┌──
-- pv_equiv track=rewrite | github.com/official-Trippy/flask-server | api/recommend.py | remove_consecutive_words
-- ===== SOURCE A (Python) =====
-- def remove_consecutive_words(s):
--     result = []
--     count = 1
--
--     if s:
--         result.append(s[0])
--
--     for i in range(1, len(s)):
--         if s[i] == s[i-1]:
--             count += 1
--         else:
--             count = 1
--
--         if count < 3:
--             result.append(s[i])
--
--     return ''.join(result)
-- ===== SOURCE B (Python) =====
-- from itertools import groupby
--
-- def remove_consecutive_words(s):
--     return ''.join(c * min(len(list(g)), 2) for c, g in groupby(s))
-- ===== Notes on version B (the rewrite author's own statement) =====
-- stated objective: idiomatic
-- what changed: Replaces the index loop with a prev-comparison and running count by itertools.groupby: the string is split into maximal runs and each run contributes min(len,2) copies of its character.
import Mathlib
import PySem

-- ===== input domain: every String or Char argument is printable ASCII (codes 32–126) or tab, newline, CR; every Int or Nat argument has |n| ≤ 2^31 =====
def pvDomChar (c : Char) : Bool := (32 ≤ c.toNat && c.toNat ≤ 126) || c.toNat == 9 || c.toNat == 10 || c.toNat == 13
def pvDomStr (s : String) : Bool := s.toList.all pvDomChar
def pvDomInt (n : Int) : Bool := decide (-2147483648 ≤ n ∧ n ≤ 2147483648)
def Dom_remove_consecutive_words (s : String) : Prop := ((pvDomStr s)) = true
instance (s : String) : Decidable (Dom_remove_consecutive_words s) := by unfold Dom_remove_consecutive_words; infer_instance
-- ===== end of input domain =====

-- B groups the string into maximal runs (itertools.groupby) and emits min(len,2) copies per run,
-- instead of A's char-by-char loop with a running duplicate count; same output, proved equal.

-- ===== PORT A =====
-- A's for-loop over i in range(1, len(s)) compares s[i] with s[i-1]; ported as a
-- recursion over the tail of the character list carrying (prev, count, result).
def pvGoA (prev : Char) (count : Int) (acc : List Char) : List Char → List Char
  | [] => acc
  | c :: rest =>
    let count' := if c == prev then count + 1 else 1
    let acc' := if count' < 3 then acc ++ [c] else acc
    pvGoA c count' acc' rest

def remove_consecutive_words (s : String) : String :=
  match s.toList with
  | [] => ""
  | c :: rest => String.mk (pvGoA c 1 [c] rest)

-- ===== PORT B =====
-- itertools.groupby(s): the list of maximal runs, as (character, run length).
def pvRuns : List Char → List (Char × Nat)
  | [] => []
  | c :: rest =>
    (c, (rest.takeWhile (· == c)).length + 1) :: pvRuns (rest.dropWhile (· == c))
termination_by l => l.length
decreasing_by
  exact Nat.lt_succ_of_le (List.length_dropWhile_le _ _)

def remove_consecutive_words_alt (s : String) : String :=
  String.mk ((pvRuns s.toList).flatMap (fun p => List.replicate (min p.2 2) p.1))

-- ===== PRECONDITION & SPEC =====
def Spec_remove_consecutive_words (s : String) (out : String) : Prop := out = remove_consecutive_words_alt s
instance (s : String) (out : String) : Decidable (Spec_remove_consecutive_words s out) := by unfold Spec_remove_consecutive_words; infer_instance

-- ===== CLAIM (what is proved, stated in full; the proofs are below) =====
def Claim_equal_remove_consecutive_words : Prop := ∀ (s : String), Dom_remove_consecutive_words s → Spec_remove_consecutive_words s (remove_consecutive_words s)

-- ===== LEMMAS AND PROOFS =====

theorem pvGoA_acc (rest : List Char) : ∀ (prev : Char) (count : Int) (acc : List Char),
    pvGoA prev count acc rest = acc ++ pvGoA prev count [] rest := by
  induction rest with
  | nil => intro prev count acc; simp [pvGoA]
  | cons c rest ih =>
    intro prev count acc
    simp only [pvGoA]
    split_ifs with h1 h2
    · rw [ih c (count + 1) (acc ++ [c])]
      simp only [List.nil_append]
      rw [ih c (count + 1) [c]]; simp
    · exact ih c (count + 1) acc
    · rw [ih c 1 (acc ++ [c])]
      simp only [List.nil_append]
      rw [ih c 1 [c]]; simp
    · exact ih c 1 acc

theorem pvTake_replicate (c : Char) (l : List Char) (h : ∀ x ∈ l, x = c) :
    l.take 1 = List.replicate (min l.length 1) c := by
  cases l with
  | nil => simp
  | cons x t =>
    have : x = c := h x (by simp)
    simp [this]

theorem pvCons_replicate (c : Char) (m : Nat) (F : List Char) :
    c :: (List.replicate m c ++ F) = List.replicate m c ++ c :: F := by
  induction m with
  | zero => simp
  | succ n ih =>
    simp only [List.replicate_succ, List.cons_append]
    rw [ih]

theorem pvGoA_runs (rest : List Char) : ∀ (prev : Char) (count : Int), 1 ≤ count →
    pvGoA prev count [] rest =
      (if count = 1 then (rest.takeWhile (· == prev)).take 1 else []) ++
      (pvRuns (rest.dropWhile (· == prev))).flatMap
        (fun p => List.replicate (min p.2 2) p.1) := by
  induction rest with
  | nil => intro prev count _; simp [pvGoA, pvRuns]
  | cons c rest ih =>
    intro prev count hc
    by_cases hcp : c = prev
    · subst hcp
      simp only [pvGoA, beq_self_eq_true, if_pos, List.takeWhile_cons,
        List.dropWhile_cons]
      rw [pvGoA_acc]
      rw [ih c (count + 1) (by omega)]
      have hne : ¬ (count + 1 = 1) := by omega
      simp only [hne, if_false, List.nil_append]
      split_ifs with h1 h2
      · -- count + 1 < 3 and count = 1
        simp
      · -- count + 1 < 3, count ≠ 1 : impossible? count ≥ 1, count+1<3 → count=1
        omega
      · -- ¬(count+1<3) and count = 1 : impossible
        omega
      · simp
    · have hbe : (c == prev) = false := by simp [hcp]
      simp only [pvGoA, hbe, List.takeWhile_cons, List.dropWhile_cons,
        Int.lt_iff_add_one_le]
      norm_num
      rw [pvGoA_acc, ih c 1 (by omega)]
      rw [show pvRuns (c :: rest) = (c, (rest.takeWhile (· == c)).length + 1) ::
        pvRuns (rest.dropWhile (· == c)) from by rw [pvRuns]]
      simp only [List.flatMap_cons, if_true]
      have hmin : min ((rest.takeWhile (· == c)).length + 1) 2 =
          min (rest.takeWhile (· == c)).length 1 + 1 := by omega
      rw [hmin, List.replicate_succ']
      have ht : (rest.takeWhile (· == c)).take 1 =
          List.replicate (min (rest.takeWhile (· == c)).length 1) c := by
        apply pvTake_replicate
        intro x hx
        have := List.takeWhile_subset (p := (· == c)) hx
        have := List.mem_takeWhile_imp hx
        simpa using this
      rw [ht]
      simp only [List.singleton_append, List.append_assoc]
      exact pvCons_replicate c _ _

-- ===== VERDICT (by name: the statement is the Claim_ definition above) =====
theorem remove_consecutive_words_spec : Claim_equal_remove_consecutive_words := by
  intro s _
  unfold Spec_remove_consecutive_words remove_consecutive_words remove_consecutive_words_alt
  cases hl : s.toList with
  | nil =>
    rw [show pvRuns ([] : List Char) = [] from by rw [pvRuns]]
    rfl
  | cons c rest =>
    show String.mk (pvGoA c 1 [c] rest) = _
    rw [show pvGoA c 1 [c] rest = [c] ++ pvGoA c 1 [] rest from pvGoA_acc rest c 1 [c]]
    rw [pvGoA_runs rest c 1 (by omega)]
    rw [show pvRuns (c :: rest) = (c, (rest.takeWhile (· == c)).length + 1) ::
      pvRuns (rest.dropWhile (· == c)) from by rw [pvRuns]]
    simp only [List.flatMap_cons]
    have hmin : min ((rest.takeWhile (· == c)).length + 1) 2 =
        min (rest.takeWhile (· == c)).length 1 + 1 := by omega
    rw [hmin, List.replicate_succ']
    have ht : (rest.takeWhile (· == c)).take 1 =
        List.replicate (min (rest.takeWhile (· == c)).length 1) c := by
      apply pvTake_replicate
      intro x hx
      have := List.mem_takeWhile_imp hx
      simpa using this
    rw [ht]
    simp only [if_true, List.singleton_append, List.append_assoc]
    exact congrArg String.mk (pvCons_replicate c _ _)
└──
PROBLEM DESCRIPTION: In the listing above, find the line with "String.mk ((pvRuns s.toList).flatMap" and the line with "-- ===== CLAIM". Output those two lines and every line between them, exactly as written.

TASK RESULT:
  String.mk ((pvRuns s.toList).flatMap (fun p => List.replicate (min p.2 2) p.1))

-- ===== PRECONDITION & SPEC =====
def Spec_remove_consecutive_words (s : String) (out : String) : Prop := out = remove_consecutive_words_alt s
instance (s : String) (out : String) : Decidable (Spec_remove_consecutive_words s out) := by unfold Spec_remove_consecutive_words; infer_instance

-- ===== CLAIM (what is proved, stated in full; the proofs are below) =====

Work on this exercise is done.